I figured that it was money that was the real subject being cast in a nationalistic light to move public opinion by one side in the debate. I also wasn't taken in by the notion of biopiracy, DNA sails across borders irrespective of Customs. What still strikes me as strange though (and to be clear I'm looking for clarification) is this: "You can patent both new compositions and new uses for existing compositions."
As I'm understanding it "new compositions" refers to either created or merely identified compositions. Patenting created compositions makes sense to me because they are, well, created. Patenting compositions, molecules and others that are pre-existing is insane.
Let me put it this way: in the view of patent law is there any compound or molecule, pre-existing or not, that can't be patented?
posted by vapidave at 6:13 PM on December 11, 2009


Awesome!

We need a notion of "national patents" where university researchers compete for grants to carry out all the trials and mostly complete the approval process, then any generic drug producer could get their particular manufacturing approved, and start selling the drug, with the proviso that all labor had to occur inside the country holding the patent.

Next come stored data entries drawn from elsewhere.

-- pv_equiv track=rewrite | github.com/galid1/Algorithm | python/3.exams/21.03.20/stage_test/1-1.py | verify_flags
-- ===== SOURCE A (Python) =====
-- def verify_flags(flag_rules, input_flags):
--     used_flag = {}
--     turn = "FLAG"
--     cur_flag_type = None
--
--     for i in range(len(input_flags)):
--         element = input_flags[i]
--
--         # flag_name
--         if element.startswith('-'):
--             # Value가 나와야 할 차례
--             if turn == "VALUE":
--                 return False
--
--             # 이미 사용된 flag
--             if element in used_flag.keys():
--                 return False
--
--             # 존재하지 않는 flag
--             if element not in flag_rules.keys():
--                 return False
--             else:
--                 cur_flag_type = flag_rules[element]
--                 used_flag[element] = True
--                 turn = "VALUE"
--
--         # flag_type
--         else:
--             # FLAG가 나와야 할 차례
--             if turn == "FLAG":
--                 return False
--
--             if cur_flag_type == None:
--                 turn = "FLAG"
--                 continue
--             # int 면 digit
--             elif cur_flag_type == "STRING":
--                 if element.isdigit():
--                     return False
--             elif cur_flag_type == "STRINGS":
--                 if element.isdigit():
--                     return False
--                 turn = "NO_MATTER"
--                 continue
--
--             elif cur_flag_type == "NUMBER":
--                 if not element.isdigit():
--                     return False
--             elif cur_flag_type == "NUMBERS":
--                 if not element.isdigit():
--                     return False
--                 turn = "NO_MATTER"
--                 continue
--
--             turn = "FLAG"
--
--     return True
--
-- flag_rules = ["-days NUMBERS", "-dest STRING"]
-- ===== SOURCE B (Python) =====
-- def verify_flags(flag_rules, input_flags):
--     used = set()
--     i = 0
--     n = len(input_flags)
--     while i < n:
--         tok = input_flags[i]
--         if not tok.startswith('-'):
--             return False
--         if tok in used:
--             return False
--         if tok not in flag_rules:
--             return False
--         used.add(tok)
--         ftype = flag_rules[tok]
--         i += 1
--         if i == n:
--             return True          # trailing flag with no value is accepted
--         val = input_flags[i]
--         if val.startswith('-'):
--             return False         # a flag where a value is required
--         if ftype in ("STRING", "STRINGS"):
--             if val.isdigit():
--                 return False
--         elif ftype in ("NUMBER", "NUMBERS"):
--             if not val.isdigit():
--                 return False
--         i += 1
--         if ftype in ("STRINGS", "NUMBERS"):
--             while i < n and not input_flags[i].startswith('-'):
--                 v = input_flags[i]
--                 if ftype == "STRINGS" and v.isdigit():
--                     return False
--                 if ftype == "NUMBERS" and not v.isdigit():
--                     return False
--                 i += 1
--     return True
-- ===== Notes on version B (the rewrite author's own statement) =====
-- stated objective: alternative
-- what changed: Replaces A's one-token-at-a-time state machine (turn/cur_flag_type flags threaded through a single loop) by an index-driven outer loop over flags with an inner greedy loop that consumes the value tokens of list-typed flags, tracking used flags in a set.
import Mathlib
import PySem

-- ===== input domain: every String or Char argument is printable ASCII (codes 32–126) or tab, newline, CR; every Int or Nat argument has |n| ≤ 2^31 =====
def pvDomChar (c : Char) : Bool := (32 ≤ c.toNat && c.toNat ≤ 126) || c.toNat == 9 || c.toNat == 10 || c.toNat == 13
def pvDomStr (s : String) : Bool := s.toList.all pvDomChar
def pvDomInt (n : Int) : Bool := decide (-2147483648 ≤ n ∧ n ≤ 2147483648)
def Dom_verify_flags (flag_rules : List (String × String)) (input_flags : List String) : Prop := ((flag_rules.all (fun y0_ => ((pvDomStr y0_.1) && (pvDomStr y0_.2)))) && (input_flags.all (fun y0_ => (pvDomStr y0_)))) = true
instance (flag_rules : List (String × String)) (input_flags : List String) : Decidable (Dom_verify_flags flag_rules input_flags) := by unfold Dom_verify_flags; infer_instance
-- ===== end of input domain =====

-- B replaces A's token-by-token state machine by an outer loop over flags with an
-- inner greedy value-consuming loop (same cost; objective: alternative decomposition).

-- ===== PORT A =====
-- A's for-loop over input_flags with state (used_flag, turn, cur_flag_type).
def vfLoopA (fr : PySem.Dict String String) (used : PySem.Dict String Bool)
    (turn : String) (cur : Option String) : List String → Bool
  | [] => true
  | element :: rest =>
    if PySem.Str.startswith element "-" then
      if turn == "VALUE" then false
      else if PySem.Dict.contains used element then false
      else if !(PySem.Dict.contains fr element) then false
      else vfLoopA fr (PySem.Dict.insert used element true) "VALUE" (PySem.Dict.get? fr element) rest
    else
      if turn == "FLAG" then false
      else
        match cur with
        | none => vfLoopA fr used "FLAG" cur rest
        | some t =>
          if t == "STRING" then
            if PySem.Str.strIsdigit element then false else vfLoopA fr used "FLAG" cur rest
          else if t == "STRINGS" then
            if PySem.Str.strIsdigit element then false else vfLoopA fr used "NO_MATTER" cur rest
          else if t == "NUMBER" then
            if !(PySem.Str.strIsdigit element) then false else vfLoopA fr used "FLAG" cur rest
          else if t == "NUMBERS" then
            if !(PySem.Str.strIsdigit element) then false else vfLoopA fr used "NO_MATTER" cur rest
          else vfLoopA fr used "FLAG" cur rest

def verify_flags (flag_rules : List (String × String)) (input_flags : List String) : Bool :=
  vfLoopA (PySem.Dict.mk flag_rules) PySem.Dict.empty "FLAG" none input_flags

-- ===== PORT B =====
-- inner while-loop of Source B: greedily consume validated value tokens of a
-- STRINGS/NUMBERS flag; none = return False, some r = remaining tokens.
def vfGreedy (ftype : String) : List String → Option (List String)
  | [] => some []
  | v :: rest =>
    if PySem.Str.startswith v "-" then some (v :: rest)
    else if ftype == "STRINGS" && PySem.Str.strIsdigit v then none
    else if ftype == "NUMBERS" && !(PySem.Str.strIsdigit v) then none
    else vfGreedy ftype rest

-- termination helper cited by vfMain's decreasing_by
lemma vfGreedy_length : ∀ (ft : String) (l r : List String),
    vfGreedy ft l = some r → r.length ≤ l.length := by
  intro ft l
  induction l with
  | nil => intro r h; simp [vfGreedy] at h; simp [← h]
  | cons v rest ih =>
    intro r h
    simp only [vfGreedy] at h
    split_ifs at h with h1 h2 h3
    · cases h; simp
    · exact le_trans (ih r h) (by simp)

-- outer while-loop of Source B: one flag plus its value(s) per iteration.
def vfMain (fr : PySem.Dict String String) (used : PySem.Set String) : List String → Bool
  | [] => true
  | tok :: rest =>
    if !(PySem.Str.startswith tok "-") then false
    else if PySem.Set.contains used tok then false
    else
      match PySem.Dict.get? fr tok with
      | none => false
      | some ftype =>
        match rest with
        | [] => true
        | val :: rest2 =>
          if PySem.Str.startswith val "-" then false
          else if (ftype == "STRING" || ftype == "STRINGS") && PySem.Str.strIsdigit val then false
          else if (ftype == "NUMBER" || ftype == "NUMBERS") && !(PySem.Str.strIsdigit val) then false
          else if ftype == "STRINGS" || ftype == "NUMBERS" then
            match hg : vfGreedy ftype rest2 with
            | none => false
            | some rest3 => vfMain fr (PySem.Set.add used tok) rest3
          else vfMain fr (PySem.Set.add used tok) rest2
termination_by l => l.length
decreasing_by
  · have := vfGreedy_length ftype rest2 rest3 hg; simp; omega
  · simp

def verify_flags_alt (flag_rules : List (String × String)) (input_flags : List String) : Bool :=
  vfMain (PySem.Dict.mk flag_rules) PySem.Set.empty input_flags

-- ===== PRECONDITION & SPEC =====
def Spec_verify_flags (flag_rules : List (String × String)) (input_flags : List String) (out : Bool) : Prop := out = verify_flags_alt flag_rules input_flags
instance (flag_rules : List (String × String)) (input_flags : List String) (out : Bool) : Decidable (Spec_verify_flags flag_rules input_flags out) := by unfold Spec_verify_flags; infer_instance

-- ===== CLAIM (what is proved, stated in full; the proofs are below) =====
def Claim_equal_verify_flags : Prop := ∀ (flag_rules : List (String × String)) (input_flags : List String), Dom_verify_flags flag_rules input_flags → Spec_verify_flags flag_rules input_flags (verify_flags flag_rules input_flags)

-- ===== LEMMAS AND PROOFS =====

-- main invariant: from turn="FLAG" A's loop equals B's outer loop (any cur), and from
-- turn="NO_MATTER" with a STRINGS/NUMBERS cur it equals B's greedy loop followed by the outer loop.
lemma vf_key (fr : PySem.Dict String String) :
    ∀ (n : Nat) (l : List String), l.length ≤ n →
    ∀ (used : PySem.Dict String Bool) (usedS : PySem.Set String),
      (∀ x, (PySem.Dict.contains used x = true ↔ x ∈ usedS)) →
      (∀ cur, vfLoopA fr used "FLAG" cur l = vfMain fr usedS l) ∧
      (∀ ft, (ft = "STRINGS" ∨ ft = "NUMBERS") →
        vfLoopA fr used "NO_MATTER" (some ft) l =
          (match vfGreedy ft l with
           | none => false
           | some r => vfMain fr usedS r)) := by
  intro n
  induction n with
  | zero =>
    intro l hl used usedS hrel
    have hnil : l = [] := by cases l <;> simp_all
    subst hnil
    exact ⟨fun cur => by simp [vfLoopA, vfMain], fun ft _ => by simp [vfLoopA, vfMain, vfGreedy]⟩
  | succ n ih =>
    intro l hl used usedS hrel
    cases l with
    | nil =>
      exact ⟨fun cur => by simp [vfLoopA, vfMain], fun ft _ => by simp [vfLoopA, vfMain, vfGreedy]⟩
    | cons tok rest =>
      have hlen : rest.length ≤ n := by simp at hl; omega
      have part1 : ∀ cur, vfLoopA fr used "FLAG" cur (tok :: rest) = vfMain fr usedS (tok :: rest) := by
        intro cur
        by_cases hs : PySem.Chars.startswith tok.toList ['-'] = true
        · by_cases hu : PySem.Dict.contains used tok = true
          · have hus : tok ∈ usedS := (hrel tok).mp hu
            simp [vfLoopA, vfMain, hs, hu, hus]
          · have hus : tok ∉ usedS := fun h => hu ((hrel tok).mpr h)
            have hub : PySem.Dict.contains used tok = false := by simpa using hu
            have hrel' : ∀ x, (PySem.Dict.contains (PySem.Dict.insert used tok true) x = true ↔ x ∈ PySem.Set.add usedS tok) := by
              intro x
              rw [PySem.Dict.contains_insert, PySem.Set.mem_add]
              simp only [Bool.or_eq_true, beq_iff_eq]
              rw [hrel x]
              tauto
            rw [PySem.Set.add_of_not_mem hus] at hrel'
            cases hg : PySem.Dict.get? fr tok with
            | none =>
              have hc : PySem.Dict.contains fr tok = false := by
                rw [PySem.Dict.contains_eq_isSome_get?, hg]; rfl
              simp [vfLoopA, vfMain, hs, hub, hus, hg, hc]
            | some ftype =>
              have hc : PySem.Dict.contains fr tok = true := by
                rw [PySem.Dict.contains_eq_isSome_get?, hg]; rfl
              cases rest with
              | nil => simp [vfLoopA, vfMain, hs, hub, hus, hg, hc]
              | cons val rest2 =>
                have hlen2 : rest2.length ≤ n := by simp at hl; omega
                by_cases hv : PySem.Chars.startswith val.toList ['-'] = true
                · simp [vfLoopA, vfMain, hs, hub, hus, hg, hc, hv]
                · have hvf : PySem.Chars.startswith val.toList ['-'] = false := by simpa using hv
                  by_cases e1 : ftype = "STRING"
                  · subst e1
                    by_cases hd : PySem.Chars.strIsdigit val.toList = true
                    · simp [vfLoopA, vfMain, hs, hub, hus, hg, hc, hvf, hd]
                    · have hdf : PySem.Chars.strIsdigit val.toList = false := by simpa using hd
                      simp [vfLoopA, vfMain, hs, hub, hus, hg, hc, hvf, hdf]
                      exact (ih rest2 hlen2 _ _ hrel').1 _
                  · by_cases e2 : ftype = "STRINGS"
                    · subst e2
                      by_cases hd : PySem.Chars.strIsdigit val.toList = true
                      · simp [vfLoopA, vfMain, hs, hub, hus, hg, hc, hvf, hd]
                      · have hdf : PySem.Chars.strIsdigit val.toList = false := by simpa using hd
                        have hrec := (ih rest2 hlen2 _ _ hrel').2 "STRINGS" (Or.inl rfl)
                        simp [vfLoopA, vfMain, hs, hub, hus, hg, hc, hvf, hdf, hrec]
                        cases vfGreedy "STRINGS" rest2 <;> simp
                    · by_cases e3 : ftype = "NUMBER"
                      · subst e3
                        by_cases hd : PySem.Chars.strIsdigit val.toList = true
                        · simp [vfLoopA, vfMain, hs, hub, hus, hg, hc, hvf, hd]
                          exact (ih rest2 hlen2 _ _ hrel').1 _
                        · have hdf : PySem.Chars.strIsdigit val.toList = false := by simpa using hd
                          simp [vfLoopA, vfMain, hs, hub, hus, hg, hc, hvf, hdf]
                      · by_cases e4 : ftype = "NUMBERS"
                        · subst e4
                          by_cases hd : PySem.Chars.strIsdigit val.toList = true
                          · have hrec := (ih rest2 hlen2 _ _ hrel').2 "NUMBERS" (Or.inr rfl)
                            simp [vfLoopA, vfMain, hs, hub, hus, hg, hc, hvf, hd, hrec]
                            cases vfGreedy "NUMBERS" rest2 <;> simp
                          · have hdf : PySem.Chars.strIsdigit val.toList = false := by simpa using hd
                            simp [vfLoopA, vfMain, hs, hub, hus, hg, hc, hvf, hdf]
                        · simp [vfLoopA, vfMain, hs, hub, hus, hg, hc, hvf, e1, e2, e3, e4]
                          exact (ih rest2 hlen2 _ _ hrel').1 _
        · have hsf : PySem.Chars.startswith tok.toList ['-'] = false := by simpa using hs
          simp [vfLoopA, vfMain, hsf]
      refine ⟨part1, ?_⟩
      intro ft hft
      by_cases hs : PySem.Chars.startswith tok.toList ['-'] = true
      · have hgr : vfGreedy ft (tok :: rest) = some (tok :: rest) := by simp [vfGreedy, hs]
        rw [hgr]
        show _ = vfMain fr usedS (tok :: rest)
        rw [← part1 (some ft)]
        simp [vfLoopA, hs]
      · have hsf : PySem.Chars.startswith tok.toList ['-'] = false := by simpa using hs
        rcases hft with hft | hft
        · subst hft
          by_cases hd : PySem.Chars.strIsdigit tok.toList = true
          · simp [vfLoopA, vfGreedy, hsf, hd]
          · have hdf : PySem.Chars.strIsdigit tok.toList = false := by simpa using hd
            have hrec := (ih rest hlen _ _ hrel).2 "STRINGS" (Or.inl rfl)
            simp [vfLoopA, vfGreedy, hsf, hdf, hrec]
        · subst hft
          by_cases hd : PySem.Chars.strIsdigit tok.toList = true
          · have hrec := (ih rest hlen _ _ hrel).2 "NUMBERS" (Or.inr rfl)
            simp [vfLoopA, vfGreedy, hsf, hd, hrec]
          · have hdf : PySem.Chars.strIsdigit tok.toList = false := by simpa using hd
            simp [vfLoopA, vfGreedy, hsf, hdf]

-- ===== VERDICT (by name: the statement is the Claim_ definition above) =====
theorem verify_flags_spec : Claim_equal_verify_flags := by
  intro fr l _
  unfold Spec_verify_flags verify_flags verify_flags_alt
  exact (vf_key (PySem.Dict.mk fr) l.length l le_rfl PySem.Dict.empty PySem.Set.empty
    (by intro x; simp [PySem.Dict.contains_empty, PySem.Set.empty])).1 none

It'd create a level playing field among the different generic drug producers while removing the all advertising and publicity waste.
posted by jeffburdges at 7:58 AM on December 12, 2009


One of my colleagues wants to study a disease that has potential to harm US agriculture. The disease is currently in India, and he's been trying to get some isolates of the pathogen to study. The Indian government won't let him have any for fear that the US will try to patent something without cutting India in. Years have passed, and no progress has been made in the negotiations. India might be able to make this work if it had a more efficient bureaucracy.